## About this exercise
In the records below, some lines contain "Bool"; state the number of such lines and nothing else.

*** Data Section Begins ***

-- pv_equiv track=rewrite | github.com/macaron-software/software-factory | platform/traceability/chain.py | _build_layer_coverage
-- ===== SOURCE A (Python) =====
-- _TRACE_LAYER_KEYS = (
--     "persona",
--     "ihm",
--     "code",
--     "tu",
--     "e2e",
--     "crud",
--     "rbac",
--     "screens",
--     "nft",
-- )
--
-- def _build_layer_coverage(features: list[dict]) -> dict[str, int]:
--     total = len(features)
--     if total == 0:
--         return {layer: 0 for layer in _TRACE_LAYER_KEYS}
--     return {
--         layer: round(100 * sum(1 for f in features if f.get("layers", {}).get(layer)) / total)
--         for layer in _TRACE_LAYER_KEYS
--     }
-- ===== SOURCE B (Python) =====
-- _TRACE_LAYER_KEYS = (
--     "persona",
--     "ihm",
--     "code",
--     "tu",
--     "e2e",
--     "crud",
--     "rbac",
--     "screens",
--     "nft",
-- )
--
-- def _build_layer_coverage(features):
--     # Flatten the data: one list of every truthy layer key found in any feature,
--     # driven by each feature's own layers dict, never by the canonical key list.
--     hits = [k for f in features for k, v in f.get("layers", {}).items() if v]
--     total = len(features)
--     if total == 0:
--         return {layer: 0 for layer in _TRACE_LAYER_KEYS}
--     return {layer: round(100 * hits.count(layer) / total) for layer in _TRACE_LAYER_KEYS}
-- ===== Notes on version B (the rewrite author's own statement) =====
-- stated objective: alternative
-- what changed: A scans the whole feature list once per canonical layer key (nine per-key generator sums over f.get('layers').get(layer)); B never probes features by key: it flattens the features into a single list of truthy layer keys by iterating each feature's own layers.items(), then renders each percentage from hits.count(layer).
import Mathlib
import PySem

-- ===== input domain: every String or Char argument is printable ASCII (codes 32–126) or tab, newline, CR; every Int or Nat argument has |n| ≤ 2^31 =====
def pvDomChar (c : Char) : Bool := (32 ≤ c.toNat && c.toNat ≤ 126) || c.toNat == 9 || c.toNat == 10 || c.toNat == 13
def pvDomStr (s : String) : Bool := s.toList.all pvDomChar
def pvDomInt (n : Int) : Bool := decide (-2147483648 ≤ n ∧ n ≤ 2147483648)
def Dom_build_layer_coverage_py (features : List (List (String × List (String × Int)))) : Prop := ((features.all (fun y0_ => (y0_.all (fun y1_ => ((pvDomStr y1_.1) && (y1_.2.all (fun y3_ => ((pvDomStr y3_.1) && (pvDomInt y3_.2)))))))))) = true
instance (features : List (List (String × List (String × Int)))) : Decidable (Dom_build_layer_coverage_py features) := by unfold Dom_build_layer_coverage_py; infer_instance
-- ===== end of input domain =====

-- B replaces A's nine per-layer scans of the feature list by flattening each feature's own
-- layers.items() into one list of truthy layer keys and counting that list per canonical key
-- (alternative decomposition, same asymptotic cost).

-- shared context: the canonical layer keys (module constant _TRACE_LAYER_KEYS)
def pvLayerKeys : List String :=
  ["persona", "ihm", "code", "tu", "e2e", "crud", "rbac", "screens", "nft"]

-- truthiness of layers.get(layer) for an int-valued dict: present and nonzero
def pvTruthyL (layers : List (String × Int)) (layer : String) : Bool :=
  (PySem.Dict.mk layers).getD layer 0 != 0

-- exact integer form of Python's round(100*c/total) (c = a count, 0 ≤ c ≤ total):
-- round-half-even of the rational (100*c)/total.  Exact: the quotient is ≤ 100, the
-- float division is correctly rounded, and a non-half-integer quotient is at least
-- 1/(2*total) > 2^-46 away from a half-integer, so the float round never flips.
def pyRoundRatio (num den : Int) : Int :=
  let q := PySem.Int.floordiv num den
  let r := PySem.Int.mod num den
  if 2 * r < den then q
  else if 2 * r > den then q + 1
  else if q % 2 = 0 then q else q + 1

-- ===== PORT A =====
def build_layer_coverage_py (features : List (List (String × List (String × Int)))) : List (String × Int) :=
  let total : Int := features.length
  if total = 0 then
    pvLayerKeys.map (fun layer => (layer, (0 : Int)))
  else
    pvLayerKeys.map (fun layer =>
      (layer, pyRoundRatio
        (100 * (features.foldl
          (fun acc f => if pvTruthyL ((PySem.Dict.mk f).getD "layers" []) layer then acc + 1 else acc)
          (0 : Int)))
        total))

-- ===== PORT B =====
-- layers.items() of a Python dict given as an association list: under the convention
-- 'lookup = first match', the dict's items are the FIRST occurrence of each key, in
-- first-occurrence order (exact: a Python dict has unique keys).
def pvItemsAux : List (String × Int) → List String → List (String × Int)
  | [], _ => []
  | (k, v) :: rest, seen =>
      if k ∈ seen then pvItemsAux rest seen else (k, v) :: pvItemsAux rest (k :: seen)

-- the inner comprehension for one feature f: the truthy keys of f.get("layers", {}).items()
def pvHitsOf (f : List (String × List (String × Int))) : List String :=
  ((pvItemsAux ((PySem.Dict.mk f).getD "layers" []) []).filter (fun p => p.2 != 0)).map (·.1)

def build_layer_coverage_py_alt (features : List (List (String × List (String × Int)))) : List (String × Int) :=
  let hits : List String := features.flatMap pvHitsOf
  let total : Int := features.length
  if total = 0 then
    pvLayerKeys.map (fun layer => (layer, (0 : Int)))
  else
    pvLayerKeys.map (fun layer =>
      (layer, pyRoundRatio (100 * (hits.count layer : Int)) total))

-- ===== PRECONDITION & SPEC =====
def Spec_build_layer_coverage_py (features : List (List (String × List (String × Int)))) (out : List (String × Int)) : Prop := out = build_layer_coverage_py_alt features
instance (features : List (List (String × List (String × Int)))) (out : List (String × Int)) : Decidable (Spec_build_layer_coverage_py features out) := by unfold Spec_build_layer_coverage_py; infer_instance

-- ===== CLAIM (what is proved, stated in full; the proofs are below) =====
def Claim_equal_build_layer_coverage_py : Prop := ∀ (features : List (List (String × List (String × Int)))), Dom_build_layer_coverage_py features → Spec_build_layer_coverage_py features (build_layer_coverage_py features)

-- ===== LEMMAS AND PROOFS =====

-- A's counting fold is countP
theorem pv_foldA_countP (p : List (String × List (String × Int)) → Bool)
    (features : List (List (String × List (String × Int)))) (a : Int) :
    features.foldl (fun acc f => if p f then acc + 1 else acc) a
      = a + (features.countP p : Int) := by
  induction features generalizing a with
  | nil => simp
  | cons f fs ih =>
    simp only [List.foldl_cons, List.countP_cons, ih]
    split <;> simp_all
    ring

-- one feature's truthy-key list contains k once iff the first match for k is truthy and k unseen
theorem pv_itemsAux_count (xs : List (String × Int)) (k : String) (seen : List String) :
    (((pvItemsAux xs seen).filter (fun p => p.2 != 0)).map (·.1)).count k
      = if k ∈ seen then 0 else if (PySem.Dict.mk xs).getD k 0 != 0 then 1 else 0 := by
  induction xs generalizing seen with
  | nil =>
    have h0 : ({ items := [] } : PySem.Dict String Int).getD k 0 = 0 := rfl
    simp [pvItemsAux, h0]
  | cons q rest ih =>
    obtain ⟨k0, v⟩ := q
    by_cases hk : k = k0
    · subst hk
      have hget : (PySem.Dict.mk ((k, v) :: rest)).getD k 0 = v := by
        simp [PySem.Dict.getD_eq_get?_getD, PySem.Dict.get?_mk_cons]
      rw [pvItemsAux]
      by_cases hs : k ∈ seen
      · rw [if_pos hs, ih, if_pos hs, if_pos hs]
      · rw [if_neg hs, if_neg hs, hget]
        by_cases hv : ((v : Int) != 0) = true
        · simp [hv, ih]
        · simp [hv, ih]
    · have hne : (k0 == k) = false := by simpa using fun e => hk e.symm
      have hget : (PySem.Dict.mk ((k0, v) :: rest)).getD k 0 = (PySem.Dict.mk rest).getD k 0 := by
        simp [PySem.Dict.getD_eq_get?_getD, PySem.Dict.get?_mk_cons, hne]
      rw [pvItemsAux, hget]
      by_cases hs : k0 ∈ seen
      · rw [if_pos hs, ih]
      · rw [if_neg hs]
        by_cases hv : ((v : Int) != 0) = true
        · simp [hv, ih, hk, List.mem_cons,
                (show ¬k0 = k from fun e => hk e.symm)]
        · simp [hv, ih, hk, List.mem_cons]

-- the flattened hits list counts k exactly countP-many times
theorem pv_hits_count_total (features : List (List (String × List (String × Int)))) (k : String) :
    ((features.flatMap pvHitsOf).count k : Int)
      = (features.countP (fun f => pvTruthyL ((PySem.Dict.mk f).getD "layers" []) k) : Int) := by
  induction features with
  | nil => simp
  | cons f fs ih =>
    rw [List.flatMap_cons, List.count_append, List.countP_cons]
    have hone : (pvHitsOf f).count k
        = if pvTruthyL ((PySem.Dict.mk f).getD "layers" []) k then 1 else 0 := by
      unfold pvHitsOf pvTruthyL
      simpa using pv_itemsAux_count ((PySem.Dict.mk f).getD "layers" []) k []
    rw [hone]
    push_cast at ih ⊢
    by_cases ht : pvTruthyL ((PySem.Dict.mk f).getD "layers" []) k = true
    · simp [ht, ih]; ring
    · simp [ht, ih]

-- ===== VERDICT (by name: the statement is the Claim_ definition above) =====
theorem build_layer_coverage_py_spec : Claim_equal_build_layer_coverage_py := by
  intro features _
  unfold Spec_build_layer_coverage_py build_layer_coverage_py build_layer_coverage_py_alt
  by_cases h0 : (features.length : Int) = 0
  · simp [h0]
  · simp only [h0, if_false]
    apply List.map_congr_left
    intro layer _
    rw [pv_foldA_countP (fun f => pvTruthyL ((PySem.Dict.mk f).getD "layers" []) layer),
        pv_hits_count_total features layer]
    simp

*** Data Section Ends ***

## Answer to the problem
5